而那廟祝則一直站在原地,注視著王珝背影,目送其人遠去。
「張主祭,張主祭!」一個路過的巫女見自家廟祝站在這裡不動,不由得疑惑地喊了一聲,「您在這裡幹什麼?」
「嗯?啊!我什麼時候在這裡的?」張主祭猛然回神,想了一陣,「我剛才出來有事吩咐,然後就隨便走走,不成想在這裡發了會呆。」
「那您繼續,我就不打擾您了。」巫女輕笑一聲,轉身離開。
張主祭搖搖頭,納悶道:「奇怪,我剛是要做什麼來著?」
......
天空之上,王珝辨明方向,發現自身正在玄正洲東方一座大城附近,離白日所見的明湖尚有一段距離。

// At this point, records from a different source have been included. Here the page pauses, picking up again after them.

-- mapping over the enumeration of a range-indexed list is mapping over the range
lemma pv_enum_map_range {α β : Type} (g : Nat → α) (h : Int → α → β) (w : Nat) :
    (PySem.List.enumerate ((List.range w).map g)).map (fun p => h p.1 p.2)
      = (List.range w).map (fun (i : Nat) => h (i : Int) (g i)) := by
  induction w with
  | zero => simp [PySem.List.enumerate_nil]
  | succ n ih =>
    simp only [List.range_succ, List.map_append, PySem.List.enumerate_append,
      List.map_singleton, PySem.List.enumerate_cons, PySem.List.enumerate_nil, ih]
    simp

-- invariant of B's row-major pass: after folding the rows, slot i holds its start value followed by
-- the column-i digits of the rows, in row order
lemma pv_cols_inv (rows : List String) (w : Nat) (f : Nat → List Char) :
    rows.foldl
      (fun cols row => (PySem.List.enumerate cols).map (fun p => pvB_digit row p.1 p.2))
      ((List.range w).map f)
    = (List.range w).map (fun (i : Nat) =>
        rows.foldl (fun cs row => cs ++ pv_parse_cephalopod_digit (pv_charAt row (i : Int))) (f i)) := by
  induction rows generalizing f with
  | nil => rfl
  | cons r rs ih =>
    simp only [List.foldl_cons]
    rw [pv_enum_map_range]
    have hstep : (List.range w).map (fun (i : Nat) => pvB_digit r (i : Int) (f i))
        = (List.range w).map (fun (i : Nat) => f i ++ pv_parse_cephalopod_digit (pv_charAt r (i : Int))) :=
      List.map_congr_left (fun i _ => pvB_digit_eq r (i : Int) (f i))
    rw [hstep, ih]

-- unfolding lemmas for B's recursive splitter
lemma pvB_split_of_some {ns : List Int} {k : Nat} (h : PySem.List.index? ns 0 = some k) :
    pvB_split ns = ns.take k :: pvB_split (ns.drop (k + 1)) := by
  rw [pvB_split]
  split
  · rename_i k' h'; rw [h] at h'; injection h' with hk; subst hk; rfl
  · rename_i h'; rw [h] at h'; exact absurd h' (by simp)

lemma pvB_split_of_none {ns : List Int} (h : PySem.List.index? ns 0 = none) :
    pvB_split ns = [ns] := by
  rw [pvB_split]
  split
  · rename_i k' h'; rw [h] at h'; exact absurd h' (by simp)
  · rfl

lemma pvB_split_ne_nil (ns : List Int) : pvB_split ns ≠ [] := by
  cases h : PySem.List.index? ns 0 with
  | some k => rw [pvB_split_of_some h]; simp
  | none => rw [pvB_split_of_none h]; simp

lemma pvB_split_nil : pvB_split ([] : List Int) = [[]] :=
  pvB_split_of_none (by simp)

lemma pvB_split_zero_cons (t : List Int) : pvB_split (0 :: t) = [] :: pvB_split t := by
  rw [pvB_split_of_some (PySem.List.index?_cons_self 0 t)]
  simp

-- prepending onto the first group of a split
def pvCons (cur : List Int) : List (List Int) → List (List Int)
  | [] => [cur]
  | g :: gs => (cur ++ g) :: gs

lemma pvCons_nil_of_ne {l : List (List Int)} (h : l ≠ []) : pvCons [] l = l := by
  cases l with
  | nil => exact absurd rfl h
  | cons g gs => simp [pvCons]

lemma pvCons_pvCons (a b : List Int) (l : List (List Int)) :
    pvCons a (pvCons b l) = pvCons (a ++ b) l := by
  cases l <;> simp [pvCons, List.append_assoc]

lemma pvB_split_ne_cons {n : Int} (hn : n ≠ 0) (t : List Int) :
    pvB_split (n :: t) = pvCons [n] (pvB_split t) := by
  cases h : PySem.List.index? t 0 with
  | none =>
    have h' : PySem.List.index? (n :: t) 0 = none := by
      rw [PySem.List.index?_cons_of_ne t hn, h]; rfl
    rw [pvB_split_of_none h', pvB_split_of_none h]
    simp [pvCons]
  | some k =>
    have h' : PySem.List.index? (n :: t) 0 = some (k + 1) := by
      rw [PySem.List.index?_cons_of_ne t hn, h]; rfl
    rw [pvB_split_of_some h', pvB_split_of_some h]
    simp [pvCons, List.take_succ_cons]

-- A's (finished groups, current group) fold, run to the end, is B's recursive split
lemma pv_grp_pair (ns : List Int) : ∀ (gs : List (List Int)) (cur : List Int),
    (ns.foldl (fun (st : List (List Int) × List Int) n =>
        if n == 0 then (st.1 ++ [st.2], []) else (st.1, st.2 ++ [n])) (gs, cur)).1
      ++ [(ns.foldl (fun (st : List (List Int) × List Int) n =>
        if n == 0 then (st.1 ++ [st.2], []) else (st.1, st.2 ++ [n])) (gs, cur)).2]
    = gs ++ pvCons cur (pvB_split ns) := by
  induction ns with
  | nil => intro gs cur; simp [pvB_split_nil, pvCons]
  | cons n t ih =>
    intro gs cur
    simp only [List.foldl_cons]
    by_cases h : n = 0
    · subst h
      rw [if_pos (by simp), ih (gs ++ [cur]) [], pvB_split_zero_cons,
        pvCons_nil_of_ne (pvB_split_ne_nil t)]
      simp [pvCons]
    · rw [if_neg (by simpa using h), ih gs (cur ++ [n]), pvB_split_ne_cons h t,
        pvCons_pvCons]

lemma pv_split_eq (ns : List Int) :
    pv_group_cephalopod_numbers ns = pvB_split ns := by
  unfold pv_group_cephalopod_numbers
  rw [pv_grp_pair ns [] [], pvCons_nil_of_ne (pvB_split_ne_nil ns)]
  rfl

-- the two ports read the same row j (rows 0..n-2)
lemma pv_row_eq (lines : List String) (j : Int) (h0 : 0 ≤ j) (h1 : j < (lines.length : Int) - 1) :
    PySem.List.pyGetD lines.dropLast j "" = PySem.List.pyGetD lines j "" := by
  unfold PySem.List.pyGetD
  rw [PySem.List.pyGet?_of_nonneg _ h0, PySem.List.pyGet?_of_nonneg _ h0,
    List.getElem?_dropLast, if_pos (by omega)]

-- the operator row is the same on both sides
lemma pv_ops_eq (lines : List String) (hn : 1 ≤ lines.length) :
    PySem.List.pyGetD (pv_split_rows lines) (((pv_split_rows lines).length : Int) - 1) []
      = PySem.Str.split₀ (PySem.List.pyGetD lines (-1) "") := by
  unfold pv_split_rows PySem.List.pyGetD
  rw [PySem.List.pyGet?_neg_one]
  have h1 : ((lines.map PySem.Str.split₀).length : Int) - 1 = ((lines.length - 1 : Nat) : Int) := by
    simp only [List.length_map]; omega
  rw [h1, PySem.List.pyGet?_natCast, List.getElem?_map, List.getLast?_eq_getElem?]
  have hx : lines[lines.length - 1]? = some (lines[lines.length - 1]'(by omega)) :=
    List.getElem?_eq_getElem (by omega)
  rw [hx]
  rfl

-- B's column-accumulator pass followed by int('0'+col) builds exactly A's column-number list
lemma pv_nums_eq (lines : List String) (hn : 2 ≤ lines.length) :
    (lines.dropLast.foldl
        (fun (cols : List (List Char)) row =>
          (PySem.List.enumerate cols).map (fun p => pvB_digit row p.1 p.2))
        (List.replicate (PySem.Str.len (PySem.List.pyGetD lines 0 "")).toNat [])).map
      (fun col => (PySem.Int.ofChars? ('0' :: col)).getD 0)
    = pv_parse_cephalopod_numbers lines.dropLast := by
  have hw : PySem.List.pyGetD lines.dropLast 0 "" = PySem.List.pyGetD lines 0 "" :=
    pv_row_eq lines 0 le_rfl (by omega)
  unfold pv_parse_cephalopod_numbers
  rw [PySem.List.foldl_append_singleton_eq_map, List.nil_append, hw]
  set w := (PySem.Str.len (PySem.List.pyGetD lines 0 "")).toNat with hwdef
  have hlen : PySem.Str.len (PySem.List.pyGetD lines 0 "") = (w : Int) := by
    rw [hwdef, PySem.Str.len_eq]; simp
  have hrep : (List.replicate w ([] : List Char)) = (List.range w).map (fun _ => []) := by
    simp
  rw [hlen, hrep, pv_cols_inv lines.dropLast w (fun _ => []),
    PySem.List.pyRange_zero_natCast w]
  simp only [List.map_map]
  apply List.map_congr_left
  intro i _
  have hinner := PySem.List.foldl_pyRange_zero_pyGetD' lines.dropLast ""
    (fun cs row => cs ++ pv_parse_cephalopod_digit (pv_charAt row (i : Int))) ['0']
  simp only [Function.comp]
  rw [hinner, PySem.List.foldl_append_eq_flatMap, PySem.List.foldl_append_eq_flatMap]
  rfl

-- ===== VERDICT (by name: the statement is the Claim_ definition above) =====
theorem parse_cephalopod_problems_spec : Claim_equal_parse_cephalopod_problems := by
  intro lines _hd hpre
  obtain ⟨hn, -, -, -⟩ := hpre
  unfold Spec_parse_cephalopod_problems
  simp only [parse_cephalopod_problems, parse_cephalopod_problems_alt]
  rw [PySem.List.slice_to_neg_one, pv_ops_eq lines (by omega), pv_nums_eq lines hn, pv_split_eq,
    PySem.List.foldl_append_singleton_eq_map, PySem.List.enumerate_eq_map_pyRange _ "",
    List.map_map]
  simp [Function.comp, PySem.List.len]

此時天色將晚,他也就沒有急著去尋找姬飛晨,而是在山巔按落雲頭,從袖中掏出了那兩枚銅壺,準備一探究竟。
打開一枚銅壺,濃郁的香火之氣從其中飄散開,道人眉頭一挑,將其內事物倒了出來。
隨著王珝動作,一枚枚乳白色的雲形玉幣傾瀉出來,被他拿在手中打量。
「果不其然,是雲幣。」掂量著兩個銅壺,王珝有些疑惑,「不過這個份量,是不是太多了,足以讓我在短時間內登臨一方神位後,還有不少剩餘。」
雲幣是神道專有的一種交易物,是由神祇出手,將自身所得的信仰香火提純而來。是最純粹的香火願力結晶,任何神祇都能無礙吸收。
這種貨幣就和仙道的甘露一樣,都是自身攜帶巨大價值,可以幫助修煉的寶物。
打開另一枚銅壺,裡面同樣滿滿當當裝了一壺雲幣。但除此之外,還有一樣事物放於其中,被層層疊疊的雲幣遮蓋,只露出一個小角。
「讓我看看,這又是什麼東西。」
王珝將其取出,發現是一方木製的神位靈牌,似乎就是那種最低級的神廟中所供奉的普通牌位。
「這是哪尊神祇的牌位?那貴人說是我曾經的失物,莫非是我自己的神位?」
王珝眉頭一挑,這東西尋常百姓祭祀死者之靈時也會用到,他看著這就跟看見一方墓碑一般,覺得有些晦氣。
道人轉過牌位,看向其上所書名諱,卻是微微一愣:
「陵陽子?這牌位怎麼會在這裡?」
陵陽子,是王珝在通冥山封印陰陽通道時所知曉的一位仙家。
數百年前,此人途徑通冥山,發現陰陽通道,設下法陣暫時阻隔後就匆匆離去,不久便殞身仙魔殺劫之中。
後來王珝推算自身所得機緣,往通冥山一行,發現此事,遂了結後患,並說服當地百姓以陵陽子為主祭,將其祭祀為神。
當時通冥山下的村民建廟,王珝一直在周邊旁觀,這尊神主牌位的形制,和那廟宇之中的牌位是一模一樣,連所用材料都是相同。
「這是陵陽子的牌位,即使作為祭祀對象的仙家已死,那也是神位空懸,怎麼會是我的失物?總不可能因為我是配祀,所以就歸屬於我了吧?」
王珝正在驚訝,卻發現上面書寫的神靈名諱有了變化,「陵陽子」三字的「子」字正慢慢淡去,又有兩個同樣字跡的文字浮現出來,綴在「陵陽」二字之後。
「陵陽......國侯?陽侯?」
王珝心中掀起萬丈波瀾,不敢相信自身所見,這尊普普通通的仙人牌位竟然莫名其妙地變成了陽侯的神位!